&, &&

Arguments

intA, intB

Arrays of encoded integers of any inttype.

intA and intB must have the same sizes to be processed element-wise. If intA or intB is a scalar, it is priorly replicated to the size of the other operand before processing.

If intA and intB have not the same integer inttype, the operand with the smaller encoding is converted to the wider according to the following ranks: int8 < uint8 < int16 < uint16 < int32 < uint32 < int64 < uint64.

intMat

Array of encoded integers with the same sizes of intA and intB, and of the wider inttype of both (see hereabove). For any index i, intMat(i) = bitand(intA(i), intB(i))

intA & [] and [] & intA return the boolean array intA~=0.

A, B

Arrays of booleans or of numbers: encoded integers of any inttype, real or complex numbers. A and B may have distinct types, and may be one or both sparse-encoded. The special case where A and B are both encoded integers is excluded (see here-above).

A and B must have the same sizes to be processed element-wise. If A or B is a scalar, it is priorly replicated to the size of the other operand before processing.

tfMat

Boolean array with the same sizes of A and B. If A or B is sparse-encoded, so is tfMat.

For any index i, tfMat(i) is %T if neither A(i) nor B(i) are %F or zero. Otherwise, tfMat(i) is set to %F.

A & [] and [] & A return [].

U, V

Arrays of full or sparse-encoded booleans or of numbers of any types and encoding: any inttype of encoded integers, full or sparse-encoded real or complex numbers.

U and V may have distinct data types, number of dimensions, and sizes.

tf

single boolean: Set to and(U) & and(V), without evaluating and(V) if and(U) is false (this is why the && operator is so-called short-circuited).

See and() for the definition of the evaluation to false depending on type and encoding.

Description

&&

For any boolean or numerical operands U and V, G = U && V is equivalent to if ~and(U), G = %F, else G = and(V), end.

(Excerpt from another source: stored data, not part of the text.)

-- pv_equiv track=rewrite | github.com/rolan2kn/aaai2024_etd_src | utilities/persistence_diagram_helper.py | get_maximum_sizes
-- ===== SOURCE A (Python) =====
-- def get_maximum_sizes(iid_PD):
--     max_sizes = {}
--     for diag in iid_PD:
--         for d, hg in enumerate(diag):
--             hgcard = len(hg)
--             if d not in max_sizes: # missing dimension
--                 max_sizes.update({d: hgcard})
--             if max_sizes[d] < hgcard:
--                 max_sizes[d] = hgcard
--     return max_sizes
-- ===== SOURCE B (Python) =====
-- def get_maximum_sizes(iid_PD):
--     # Pass 1: group all homology-group cardinalities by dimension.
--     table = {}
--     for diag in iid_PD:
--         for d, hg in enumerate(diag):
--             table.setdefault(d, []).append(len(hg))
--     # Pass 2: reduce each dimension's list of cardinalities to its maximum.
--     return {d: max(cards) for d, cards in table.items()}
-- ===== Notes on version B (the rewrite author's own statement) =====
-- stated objective: alternative
-- what changed: Replaces the streaming running-max dict with a two-pass group-then-reduce: first collect all cardinalities per dimension into a dict of lists, then build the result by taking max() of each list.
import Mathlib
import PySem

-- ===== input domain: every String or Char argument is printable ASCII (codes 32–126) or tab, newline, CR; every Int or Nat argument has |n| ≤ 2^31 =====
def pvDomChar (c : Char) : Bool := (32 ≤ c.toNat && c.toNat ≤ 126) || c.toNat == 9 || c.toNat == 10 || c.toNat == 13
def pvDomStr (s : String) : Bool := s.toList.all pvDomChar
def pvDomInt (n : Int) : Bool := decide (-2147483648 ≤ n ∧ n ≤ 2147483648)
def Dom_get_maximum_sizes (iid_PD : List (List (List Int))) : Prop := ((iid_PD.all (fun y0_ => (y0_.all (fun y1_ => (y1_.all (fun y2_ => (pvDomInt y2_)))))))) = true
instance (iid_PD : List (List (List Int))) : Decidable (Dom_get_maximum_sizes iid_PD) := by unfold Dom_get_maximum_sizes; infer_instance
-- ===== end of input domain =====

-- B replaces A's streaming running-max dict with a two-pass group-then-reduce (collect all
-- cardinalities per dimension, then take the max of each list); alternative, not faster.

-- ===== PORT A =====
-- one iteration of A's inner loop body, state = the max_sizes dict
def pvStepA (ms : PySem.Dict Int Int) (p : Int × List Int) : PySem.Dict Int Int :=
  let hgcard : Int := p.2.length
  let ms1 := if ms.contains p.1 then ms else ms.insert p.1 hgcard   -- if d not in max_sizes: max_sizes.update({d: hgcard})
  -- max_sizes[d]: d is always present at this point, so getD 0 is exact
  if ms1.getD p.1 0 < hgcard then ms1.insert p.1 hgcard else ms1

def get_maximum_sizes (iid_PD : List (List (List Int))) : List (Int × Int) :=
  (iid_PD.foldl (fun ms diag => (PySem.List.enumerate diag 0).foldl pvStepA ms) PySem.Dict.empty).items

-- ===== PORT B =====
-- pass 1 body: table.setdefault(d, []).append(len(hg))
def pvStepB (t : PySem.Dict Int (List Int)) (p : Int × List Int) : PySem.Dict Int (List Int) :=
  t.modify p.1 [] (· ++ [(p.2.length : Int)])

def get_maximum_sizes_alt (iid_PD : List (List (List Int))) : List (Int × Int) :=
  -- pass 1: build the table; pass 2: {d: max(cards) for d, cards in table.items()}
  -- (cards is never empty, so max? …|>.getD 0 is exact for Python's max(cards))
  (iid_PD.foldl (fun t diag => (PySem.List.enumerate diag 0).foldl pvStepB t) PySem.Dict.empty).items.map
    (fun p => (p.1, (PySem.List.max? p.2 (fun x => x)).getD 0))

-- ===== PRECONDITION & SPEC =====
def Spec_get_maximum_sizes (iid_PD : List (List (List Int))) (out : List (Int × Int)) : Prop := out = get_maximum_sizes_alt iid_PD
instance (iid_PD : List (List (List Int))) (out : List (Int × Int)) : Decidable (Spec_get_maximum_sizes iid_PD out) := by unfold Spec_get_maximum_sizes; infer_instance

-- ===== CLAIM (what is proved, stated in full; the proofs are below) =====
def Claim_equal_get_maximum_sizes : Prop := ∀ (iid_PD : List (List (List Int))), Dom_get_maximum_sizes iid_PD → Spec_get_maximum_sizes iid_PD (get_maximum_sizes iid_PD)

-- ===== LEMMAS AND PROOFS =====

-- invariant linking the two accumulators
def pvInv (a : PySem.Dict Int Int) (b : PySem.Dict Int (List Int)) : Prop :=
  a.keys = b.keys ∧ b.keys.Nodup ∧
  ∀ k, k ∈ b.keys → PySem.List.max? (b.getD k []) (fun x => x) = some (a.getD k 0)

theorem pv_max_append (l : List Int) (v c : Int)
    (h : PySem.List.max? l (fun x => x) = some v) :
    PySem.List.max? (l ++ [c]) (fun x => x) = some (max v c) := by
  cases l with
  | nil => simp [PySem.List.max?] at h
  | cons x t =>
    rw [PySem.List.max?_id_cons] at h
    have hv : t.foldl max x = v := Option.some.inj h
    rw [List.cons_append, PySem.List.max?_id_cons, List.foldl_append, hv]
    simp

theorem pvInv_step (a : PySem.Dict Int Int) (b : PySem.Dict Int (List Int))
    (p : Int × List Int) (h : pvInv a b) : pvInv (pvStepA a p) (pvStepB b p) := by
  obtain ⟨hk, hnd, hv⟩ := h
  set c : Int := (p.2.length : Int) with hcdef
  by_cases hc : b.contains p.1
  · -- key already present: A keeps keys, maybe bumps the value; B appends to the list
    have hmem : p.1 ∈ b.keys := (PySem.Dict.contains_iff_mem_keys b p.1).1 hc
    have hac : a.contains p.1 = true := (PySem.Dict.contains_iff_mem_keys a p.1).2 (hk ▸ hmem)
    have hva := hv p.1 hmem
    set v : Int := a.getD p.1 0 with hvdef
    have hA : pvStepA a p = if v < c then a.insert p.1 c else a := by
      simp [pvStepA, hac, ← hcdef, ← hvdef]
    have hkA : (pvStepA a p).keys = a.keys := by
      rw [hA]; split
      · exact PySem.Dict.keys_insert_of_contains a c hac
      · rfl
    have hvA : (pvStepA a p).getD p.1 0 = max v c := by
      rw [hA]; split
      · rw [PySem.Dict.getD_insert_self]; omega
      · rw [← hvdef]; omega
    have hvA' : ∀ k, k ≠ p.1 → (pvStepA a p).getD k 0 = a.getD k 0 := by
      intro k hne; rw [hA]; split
      · exact PySem.Dict.getD_insert_of_ne a c 0 hne
      · rfl
    have hkB : (pvStepB b p).keys = b.keys := by
      rw [pvStepB, PySem.Dict.keys_modify]
      exact PySem.Dict.keys_insert_of_contains b _ hc
    refine ⟨by rw [hkA, hkB, hk], by rw [hkB]; exact hnd, ?_⟩
    intro k hkmem
    rw [hkB] at hkmem
    by_cases hke : k = p.1
    · rw [hke, pvStepB, PySem.Dict.getD_modify_self, hvA,
          pv_max_append (b.getD p.1 []) v c hva]
    · rw [pvStepB, PySem.Dict.getD_modify, if_neg hke, hvA' k hke, hv k hkmem]
  · -- fresh key: both append it; A stores c, B stores [c]
    have hbc : b.contains p.1 = false := by simpa using hc
    have hnmem : p.1 ∉ b.keys := fun hm => hc ((PySem.Dict.contains_iff_mem_keys b p.1).2 hm)
    have hac : a.contains p.1 = false := by
      by_contra hca
      exact hnmem (hk ▸ (PySem.Dict.contains_iff_mem_keys a p.1).1 (by simpa using hca))
    have hA : pvStepA a p = a.insert p.1 c := by
      simp [pvStepA, hac, ← hcdef, PySem.Dict.getD_insert_self]
    have hkB : (pvStepB b p).keys = b.keys ++ [p.1] := by
      rw [pvStepB, PySem.Dict.keys_modify]
      exact PySem.Dict.keys_insert_of_not_contains b _ hbc
    refine ⟨?_, ?_, ?_⟩
    · rw [hA, PySem.Dict.keys_insert_of_not_contains a c hac, hkB, hk]
    · rw [hkB, List.nodup_append]
      refine ⟨hnd, List.nodup_singleton _, ?_⟩
      intro x hx y hy
      simp at hy
      subst hy
      exact fun h => hnmem (h ▸ hx)
    · intro k hkmem
      by_cases hke : k = p.1
      · rw [hke, pvStepB, PySem.Dict.getD_modify_self,
            PySem.Dict.getD_of_not_contains b [] hbc, hA, PySem.Dict.getD_insert_self]
        simpa using PySem.List.max?_id_cons c []
      · have hkb : k ∈ b.keys := by
          rw [hkB] at hkmem
          simpa [hke] using hkmem
        rw [pvStepB, PySem.Dict.getD_modify, if_neg hke, hA,
            PySem.Dict.getD_insert_of_ne a c 0 hke, hv k hkb]

theorem pvInv_foldl (ps : List (Int × List Int)) (a : PySem.Dict Int Int)
    (b : PySem.Dict Int (List Int)) (h : pvInv a b) :
    pvInv (ps.foldl pvStepA a) (ps.foldl pvStepB b) := by
  induction ps generalizing a b with
  | nil => exact h
  | cons p t ih => exact ih _ _ (pvInv_step a b p h)

theorem pv_items_of_inv (a : PySem.Dict Int Int) (b : PySem.Dict Int (List Int))
    (h : pvInv a b) :
    a.items = b.items.map (fun p => (p.1, (PySem.List.max? p.2 (fun x => x)).getD 0)) := by
  obtain ⟨hk, hnd, hv⟩ := h
  rw [PySem.Dict.items_eq_map_keys a (hk ▸ hnd) 0,
      PySem.Dict.items_eq_map_keys b hnd [], List.map_map, hk]
  apply List.map_congr_left
  intro k hkmem
  simp [hv k hkmem]

-- fuse the two nested loops into a single fold over the concatenated enumerations
theorem pv_double {α : Type} (L : List (List (List Int))) (f : α → Int × List Int → α) (init : α) :
    L.foldl (fun s diag => (PySem.List.enumerate diag 0).foldl f s) init
      = ((L.map (fun diag => PySem.List.enumerate diag 0)).flatten).foldl f init := by
  induction L generalizing init with
  | nil => rfl
  | cons d t ih => simp only [List.foldl_cons, List.map_cons, List.flatten_cons,
                              List.foldl_append, ih]

-- ===== VERDICT (by name: the statement is the Claim_ definition above) =====
theorem get_maximum_sizes_spec : Claim_equal_get_maximum_sizes := by
  intro iid_PD _
  unfold Spec_get_maximum_sizes get_maximum_sizes get_maximum_sizes_alt
  rw [pv_double iid_PD pvStepA, pv_double iid_PD pvStepB]
  exact pv_items_of_inv _ _ (pvInv_foldl _ _ _ ⟨rfl, List.nodup_nil, by simp⟩)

U and V may have distinct sizes or numbers of dimensions.
The result is always a single boolean.
and(V) is evaluated only if and(U) is true. This mainly avoids yielding errors when further operations with V are meaningless or prone to error when U is false. See examples.

&

When the & operator is used inside a logical condition tested by a while or by an if control structure, it is equivalent to the && operator (see above).

Otherwise, & has two different actions:

When both operands are encoded integers, intA & intB is processed element-wise and yields an array of integers resulting from the bitwise AND between corresponding components.
Otherwise, when operands are arrays of numbers or/and booleans, they are still processed element-wise. Provided that null numbers are equivalent to false booleans, the result is an array of booleans.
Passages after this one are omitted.